By dropping Google/Yahoo/MySpace, we see that BlogPulse and Technorati are .998 correlated to each other. BlogPulse counts .42 posts for every one Technorati post; this is close to the expected ratio of their blog posts added per day: .47 (757k/1.6m). BlogPulse is a little closer related to Google (r = .963) than Technorati is (r = .957). With Technorati's data, I threw out the "my X" references. Evidently Technorati does not do exact-phrase searching, so searching for "my cat" brings up references to just "cat"-- a far greater number.

The correlation data tells us that the relationships are linear beyond a doubt. If we want to make any predictions, we need the confidence of the standard deviation.

  • Technorati to Google posts: average of .462, stdev of .155
  • BlogPulse to Google posts: average of .227, stdev of .118

Based on the stated data from BlogPulse and Technorati, and the averages above, Google is likely indexing 3.4 million blog posts a day (though we'd to add, that, based on Technorati's numbers, we have 95% certainty that Google indexes between 2 million and 14.5 blog posts per day.)

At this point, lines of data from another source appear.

-- pv_equiv track=rewrite | github.com/mocliamg1/ai-toolkit | toolkit/models/wan21/wan_lora_convert.py | _convert_kohya_wan_key_to_original
-- ===== SOURCE A (Python) =====
-- def _split_kohya_suffix(key):
--     for suffix in (
--         ".alpha",
--         ".lora_down.weight",
--         ".lora_up.weight",
--         ".lora_A.weight",
--         ".lora_B.weight",
--     ):
--         if key.endswith(suffix):
--             return key[: -len(suffix)], suffix
--     return key, ""
--
-- def _convert_kohya_wan_key_to_original(key):
--     if not key.startswith("lora_unet_"):
--         return key
--
--     module_key, suffix = _split_kohya_suffix(key)
--     module_key = module_key[len("lora_unet_") :]
--
--     stage_name = None
--     for candidate in ("transformer_1_", "transformer_2_"):
--         if module_key.startswith(candidate):
--             stage_name = candidate[:-1]
--             module_key = module_key[len(candidate) :]
--             break
--
--     if not module_key.startswith("blocks_"):
--         return key
--
--     parts = module_key.split("_")
--     if len(parts) < 4:
--         return key
--
--     _, block_idx, *remainder = parts
--     remainder_key = "_".join(remainder)
--
--     if remainder_key.startswith("ffn_"):
--         if remainder_key == "ffn_0":
--             target = f"blocks.{block_idx}.ffn.0"
--         elif remainder_key == "ffn_2":
--             target = f"blocks.{block_idx}.ffn.2"
--         else:
--             return key
--     else:
--         attn_prefix_map = {
--             "self_attn_": "self_attn",
--             "cross_attn_": "cross_attn",
--             "attn1_": "self_attn",
--             "attn2_": "cross_attn",
--         }
--         attention_name = None
--         projection_key = None
--         for prefix, mapped_name in attn_prefix_map.items():
--             if remainder_key.startswith(prefix):
--                 attention_name = mapped_name
--                 projection_key = remainder_key[len(prefix) :]
--                 break
--
--         if attention_name is None or projection_key is None:
--             return key
--
--         projection_map = {
--             "q": "q",
--             "k": "k",
--             "v": "v",
--             "o": "o",
--             "to_q": "q",
--             "to_k": "k",
--             "to_v": "v",
--             "to_out": "o",
--             "to_out_0": "o",
--             "k_img": "k_img",
--             "v_img": "v_img",
--             "add_k_proj": "k_img",
--             "add_v_proj": "v_img",
--         }
--         projection_name = projection_map.get(projection_key)
--         if projection_name is None:
--             return key
--
--         target = f"blocks.{block_idx}.{attention_name}.{projection_name}"
--
--     prefix = "diffusion_model."
--     if stage_name is not None:
--         prefix += f"{stage_name}."
--     return f"{prefix}{target}{suffix}"
-- ===== SOURCE B (Python) =====
-- # Table-driven re-implementation: one precomputed suffix->tail dictionary replaces the
-- # ffn/attention-prefix/projection branch chain, and split("_", 2) replaces split-all+join.
--
-- _SUFFIXES = (
--     ".alpha",
--     ".lora_down.weight",
--     ".lora_up.weight",
--     ".lora_A.weight",
--     ".lora_B.weight",
-- )
--
-- _TAIL = {"ffn_0": "ffn.0", "ffn_2": "ffn.2"}
-- for _pre, _name in (
--     ("self_attn_", "self_attn"),
--     ("cross_attn_", "cross_attn"),
--     ("attn1_", "self_attn"),
--     ("attn2_", "cross_attn"),
-- ):
--     for _proj, _pname in (
--         ("q", "q"), ("k", "k"), ("v", "v"), ("o", "o"),
--         ("to_q", "q"), ("to_k", "k"), ("to_v", "v"),
--         ("to_out", "o"), ("to_out_0", "o"),
--         ("k_img", "k_img"), ("v_img", "v_img"),
--         ("add_k_proj", "k_img"), ("add_v_proj", "v_img"),
--     ):
--         _TAIL[_pre + _proj] = _name + "." + _pname
--
--
-- def _convert_kohya_wan_key_to_original(key):
--     if not key.startswith("lora_unet_"):
--         return key
--     suffix = ""
--     for s in _SUFFIXES:
--         if key.endswith(s):
--             suffix = s
--             break
--     module_key = key[10:len(key) - len(suffix)]
--     stage = ""
--     if module_key.startswith("transformer_1_"):
--         stage = "transformer_1."
--     elif module_key.startswith("transformer_2_"):
--         stage = "transformer_2."
--     if stage:
--         module_key = module_key[14:]
--     if not module_key.startswith("blocks_"):
--         return key
--     parts = module_key.split("_", 2)
--     if len(parts) < 3:
--         return key
--     _, block_idx, remainder_key = parts
--     tail = _TAIL.get(remainder_key)
--     if tail is None:
--         return key
--     return f"diffusion_model.{stage}blocks.{block_idx}.{tail}{suffix}"
-- ===== Notes on version B (the rewrite author's own statement) =====
-- stated objective: alternative
-- what changed: Replaces the ffn-check + attention-prefix loop + projection-dict back end with a single flat suffix-to-tail dictionary precomputed at module load, and replaces the split-everything-then-rejoin-the-remainder front end with one maxsplit-2 split; the stage marker is tracked as a plain string instead of an Optional name.
import Mathlib
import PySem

Search engine counts are known to be flaky. As Search Engine Watch editor Danny Sullivan wrote in 2005, "Search engine counts are never something you should depend on, a topic we've discussed many times before. Still, if you're going to get a count, it's nice if it doesn't seem to change much or simply seem absurd depending on the query you do."

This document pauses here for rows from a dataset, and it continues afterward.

-- ===== LEMMAS AND PROOFS =====

-- The flat candidate list both programs walk, in priority order.
def tier1 (base : List String) : List String := base.flatMap (fun b => ANCHOR_WHEN.map (fun w => b ++ "; " ++ w))
def tier2 (base : List String) : List String := base.flatMap (fun b => ANCHOR_WHEN.map (fun w => b ++ " — " ++ w))
def tier3 (base : List String) : List String := base.flatMap (fun b => ANCHOR_WHEN.flatMap (fun w1 => ANCHOR_WHEN.map (fun w2 => b ++ "; " ++ w1 ++ "; " ++ w2)))
def tier4 (base : List String) : List String := base.flatMap (fun b => ANCHOR_WHEN.flatMap (fun w1 => ANCHOR_WHEN.flatMap (fun w2 => ANCHOR_WHEN.map (fun w3 => b ++ "; " ++ w1 ++ "; " ++ w2 ++ "; " ++ w3))))
def tierCands (base : List String) : List String := tier1 base ++ tier2 base ++ tier3 base ++ tier4 base

-- A's loop shape, generalized over the list of candidates (early return = Sum.inr).
def runC (need : Int) (out : List String) (seen : PySem.Set String) : List String → (List String × PySem.Set String) ⊕ List String
  | [] => Sum.inl (out, seen)
  | a :: cs =>
    if PySem.Set.contains seen a then runC need out seen cs
    else if need ≤ (((out ++ [a]).length : Nat) : Int) then Sum.inr (PySem.List.slice (out ++ [a]) none (some need))
    else runC need (out ++ [a]) (PySem.Set.add seen a) cs

-- B's loop shape: the check sits at the top and the final truncation is built in.
def runT (need : Int) (out : List String) (seen : PySem.Set String) : List String → List String
  | [] => PySem.List.slice out none (some need)
  | a :: cs =>
    if need ≤ ((out.length : Nat) : Int) then PySem.List.slice out none (some need)
    else if PySem.Set.contains seen a then runT need out seen cs
    else runT need (out ++ [a]) (PySem.Set.add seen a) cs

lemma runC_append (need : Int) (c1 : List String) : ∀ (out : List String) (seen : PySem.Set String) (c2 : List String),
    runC need out seen (c1 ++ c2) =
      (match runC need out seen c1 with
       | Sum.inr r => Sum.inr r
       | Sum.inl (o, s) => runC need o s c2) := by
  induction c1 with
  | nil => intro out seen c2; simp [runC]
  | cons a cs ih =>
    intro out seen c2
    simp only [List.cons_append, runC]
    split
    · exact ih out seen c2
    · split
      · rfl
      · exact ih _ _ c2

lemma fsInner1_eq (need : Int) (b : String) : ∀ (ws : List String) (out : List String) (seen : PySem.Set String),
    fsInner1 need b out seen ws = runC need out seen (ws.map (fun w => b ++ "; " ++ w)) := by
  intro ws
  induction ws with
  | nil => intro out seen; rfl
  | cons w ws ih =>
    intro out seen
    simp only [fsInner1, List.map_cons, runC]
    split
    · exact ih out seen
    · split
      · rfl
      · exact ih _ _

lemma fsLoop1_eq (need : Int) : ∀ (bs : List String) (out : List String) (seen : PySem.Set String),
    fsLoop1 need out seen bs = runC need out seen (bs.flatMap (fun b => ANCHOR_WHEN.map (fun w => b ++ "; " ++ w))) := by
  intro bs
  induction bs with
  | nil => intro out seen; rfl
  | cons b bs ih =>
    intro out seen
    simp only [fsLoop1, List.flatMap_cons, runC_append, fsInner1_eq]
    cases runC need out seen (ANCHOR_WHEN.map (fun w => b ++ "; " ++ w)) with
    | inr r => rfl
    | inl st => exact ih st.1 st.2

For example, Google may report the number of references to "New York" in the last six months as anything from 20 million to 142 million depending on how one seearches. Yet the numbers from BlogPulse/Technorati's are well correlated, so we can come up with an estimate for the number of posts on New York: 4.9 million posts, or 27,000 a day.  Search the last 24 hours and sort by date, we get 23 million. Sort by relevance, and we get 21,000 -- far closer to our projection. (Granted, with the wide standard deviation, it is still a bit of crapshoot: we have 95% confidence that the number is between 740,000 and 22 million. Still, that's tighter than Google's estimates.)

Conclusions

Google indexes the most blog posts: over twice the rate of Technorati, and four times more than BlogPulse. It is unknown whether Google has a similar language/national origin distribution as the other services.

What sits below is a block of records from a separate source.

-- pv_equiv track=rewrite | github.com/Tyrrazul/Allianzhilfe-Tool | app.py | get_min_help_seconds
-- ===== SOURCE A (Python) =====
-- def get_min_help_seconds(target_level, help_type):
--     help_table = {
--         "Gebäude": {
--             (1, 6): 60,
--             (7, 7): 180,
--             (8, 8): 300,
--             (9, 11): 600,
--             (12, 14): 1200,
--             (15, 15): 2400,
--             (16, 18): 3600,
--             (19, 20): 5400,
--             (21, 30): 7200
--         },
--         "Ritual": {
--             (1, 6): 60,
--             (7, 7): 180,
--             (8, 8): 300,
--             (9, 11): 600,
--             (12, 14): 1200,
--             (15, 15): 2400,
--             (16, 18): 3600,
--             (19, 20): 5400,
--             (21, 30): 7200
--         }
--     }
--     table = help_table.get(help_type, help_table["Gebäude"])
--     for level_range, seconds in table.items():
--         if level_range[0] <= target_level <= level_range[1]:
--             return seconds
--     return 60
-- ===== SOURCE B (Python) =====
-- _STARTS = [1, 7, 8, 9, 12, 15, 16, 19, 21]
-- _SECS = [60, 180, 300, 600, 1200, 2400, 3600, 5400, 7200]
--
--
-- def _bisect_right(xs, x):
--     lo, hi = 0, len(xs)
--     while lo < hi:
--         mid = (lo + hi) // 2
--         if x < xs[mid]:
--             hi = mid
--         else:
--             lo = mid + 1
--     return lo
--
--
-- def get_min_help_seconds(target_level, help_type):
--     if target_level < 1 or target_level > 30:
--         return 60
--     return _SECS[_bisect_right(_STARTS, target_level) - 1]
-- ===== Notes on version B (the rewrite author's own statement) =====
-- stated objective: alternative
-- what changed: Replaces the per-call nested dict literal and linear scan over (lo,hi) ranges with a prebuilt boundary table and a hand-written binary search (bisect_right) over the range start points, after a single in-range guard; the help_type lookup disappears because both tables are identical.
import Mathlib
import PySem

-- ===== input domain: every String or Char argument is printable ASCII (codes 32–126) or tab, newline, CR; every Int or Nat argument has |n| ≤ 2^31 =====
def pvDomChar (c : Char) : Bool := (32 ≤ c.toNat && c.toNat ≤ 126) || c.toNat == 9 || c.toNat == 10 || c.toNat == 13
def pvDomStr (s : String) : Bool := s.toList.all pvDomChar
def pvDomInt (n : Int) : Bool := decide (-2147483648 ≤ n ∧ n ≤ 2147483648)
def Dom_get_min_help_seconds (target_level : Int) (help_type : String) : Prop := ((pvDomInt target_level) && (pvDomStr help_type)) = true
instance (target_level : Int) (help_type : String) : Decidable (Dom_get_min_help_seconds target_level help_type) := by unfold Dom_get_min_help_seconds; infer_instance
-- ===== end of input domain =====

-- B replaces A's per-call dict literal + linear range scan with a prebuilt boundary
-- table and a binary search (objective: alternative decomposition, not claimed faster).

-- ===== PORT A =====
-- the inner level-range tables (both dict values are the same literal table)
def pvHelpRanges : List ((Int × Int) × Int) :=
  [((1, 6), 60), ((7, 7), 180), ((8, 8), 300), ((9, 11), 600), ((12, 14), 1200),
   ((15, 15), 2400), ((16, 18), 3600), ((19, 20), 5400), ((21, 30), 7200)]

-- help_table = {"Gebäude": …, "Ritual": …}
def pvHelpTable : PySem.Dict String (List ((Int × Int) × Int)) :=
  (PySem.Dict.empty.insert "Gebäude" pvHelpRanges).insert "Ritual" pvHelpRanges

-- 'for level_range, seconds in table.items(): if lo <= t <= hi: return seconds' / 'return 60'
def pvScanA (t : Int) : List ((Int × Int) × Int) → Int
  | [] => 60
  | (r, s) :: rest => if r.1 ≤ t ∧ t ≤ r.2 then s else pvScanA t rest

def get_min_help_seconds (target_level : Int) (help_type : String) : Int :=
  let table := pvHelpTable.getD help_type (pvHelpTable.getD "Gebäude" [])
  pvScanA target_level table

-- ===== PORT B =====
def pvStarts : List Int := [1, 7, 8, 9, 12, 15, 16, 19, 21]
def pvSecs : List Int := [60, 180, 300, 600, 1200, 2400, 3600, 5400, 7200]

-- hand-written bisect_right while-loop; fuel bounds the iteration count (hi - lo shrinks each step)
def pvBisectRight (xs : List Int) (x : Int) : Nat → Nat → Nat → Nat
  | 0, lo, _ => lo
  | fuel + 1, lo, hi =>
    if lo < hi then
      let mid := (lo + hi) / 2
      if x < xs.getD mid 0 then pvBisectRight xs x fuel lo mid
      else pvBisectRight xs x fuel (mid + 1) hi
    else lo

def get_min_help_seconds_alt (target_level : Int) (help_type : String) : Int :=
  if target_level < 1 ∨ target_level > 30 then 60
  else pvSecs.getD (pvBisectRight pvStarts target_level pvStarts.length 0 pvStarts.length - 1) 0

-- ===== PRECONDITION & SPEC =====
def Spec_get_min_help_seconds (target_level : Int) (help_type : String) (out : Int) : Prop := out = get_min_help_seconds_alt target_level help_type
instance (target_level : Int) (help_type : String) (out : Int) : Decidable (Spec_get_min_help_seconds target_level help_type out) := by unfold Spec_get_min_help_seconds; infer_instance

-- ===== CLAIM (what is proved, stated in full; the proofs are below) =====
def Claim_equal_get_min_help_seconds : Prop := ∀ (target_level : Int) (help_type : String), Dom_get_min_help_seconds target_level help_type → Spec_get_min_help_seconds target_level help_type (get_min_help_seconds target_level help_type)

-- ===== LEMMAS AND PROOFS =====

-- both dict values are the same literal list, so the help_type lookup is the constant pvHelpRanges
theorem pvTable_const (s : String) :
    pvHelpTable.getD s (pvHelpTable.getD "Gebäude" []) = pvHelpRanges := by
  simp only [pvHelpTable, PySem.Dict.getD, PySem.Dict.get?, PySem.Dict.empty, PySem.Dict.insert]
  cases h1 : ("Gebäude" == s) <;> cases h2 : ("Ritual" == s) <;>
    simp [List.find?, h1, h2]

-- A's scan over the literal table agrees with B's guarded binary search, pointwise
theorem pvScan_eq_alt (t : Int) :
    pvScanA t pvHelpRanges =
      (if t < 1 ∨ t > 30 then 60
       else pvSecs.getD (pvBisectRight pvStarts t pvStarts.length 0 pvStarts.length - 1) 0) := by
  by_cases h : t < 1 ∨ t > 30
  · rw [if_pos h]
    simp only [pvHelpRanges, pvScanA]
    split_ifs <;> omega
  · rw [if_neg h]
    push Not at h
    obtain ⟨h1, h2⟩ := h
    interval_cases t <;> decide

-- ===== VERDICT (by name: the statement is the Claim_ definition above) =====
theorem get_min_help_seconds_spec : Claim_equal_get_min_help_seconds := by
  intro t s _
  unfold Spec_get_min_help_seconds get_min_help_seconds get_min_help_seconds_alt
  rw [pvTable_const, pvScan_eq_alt]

For large numbers of  blog results (> 1 million), Google's stated estimates fit the pattern of being completely unreliable. However, by extrapolating from the BlogPulse and Technorati numbers, and confirming versus smaller daily search numbers, a relatively accurate number can be supplied.

It is unnecessary to tell which is the most accurate count. For search terms which draw between 100 and 1000 blog posts a day, all of the services statistically correlate to each other. The variance could likely be refined (though I have nothing to compare it to) with more data, and more segmentation. With more data we could draw sharper conclusions in this area.

I assume most of the threes vendors have run their own internal analyses comparing their metrics with their competitors'. We should all be curious what they found.

The key differentiator  in choosing a blog buzz measurement tool is the openness of the querying interface. At the moment, the advantage goes to Google due to the openness of their data. (I am unsure whether BuzzMetrics would grant the same visibility into the historical data for independent researchers.) If Google could improve its numbers and its analytical tools (no doubt it is working on such a thing), it could well provide formidable competition to BlogPulse.


Update, November 14: I spoke to Max Kalehoff, the VP of Marketing at BlogPulse a month ago, after I wrote this (I spent the rest of the month finishing up the TimesSelect series). Max confirmed for me that their technology is set up in such a way that they only have access to the last 180 days worth of data (he didn't know whether the prior data was buried in Iron Mountain somewhere). Also, he stressed that BlogPulse takes care to filter their spam blogs out of their list, and they primarily cover English-language blogs. (note: Kalehoff has since left BlogPulse).

Further study needs to be done to understand whether Google's 4:1 advantage is due purely to spam and foreign-language blogs.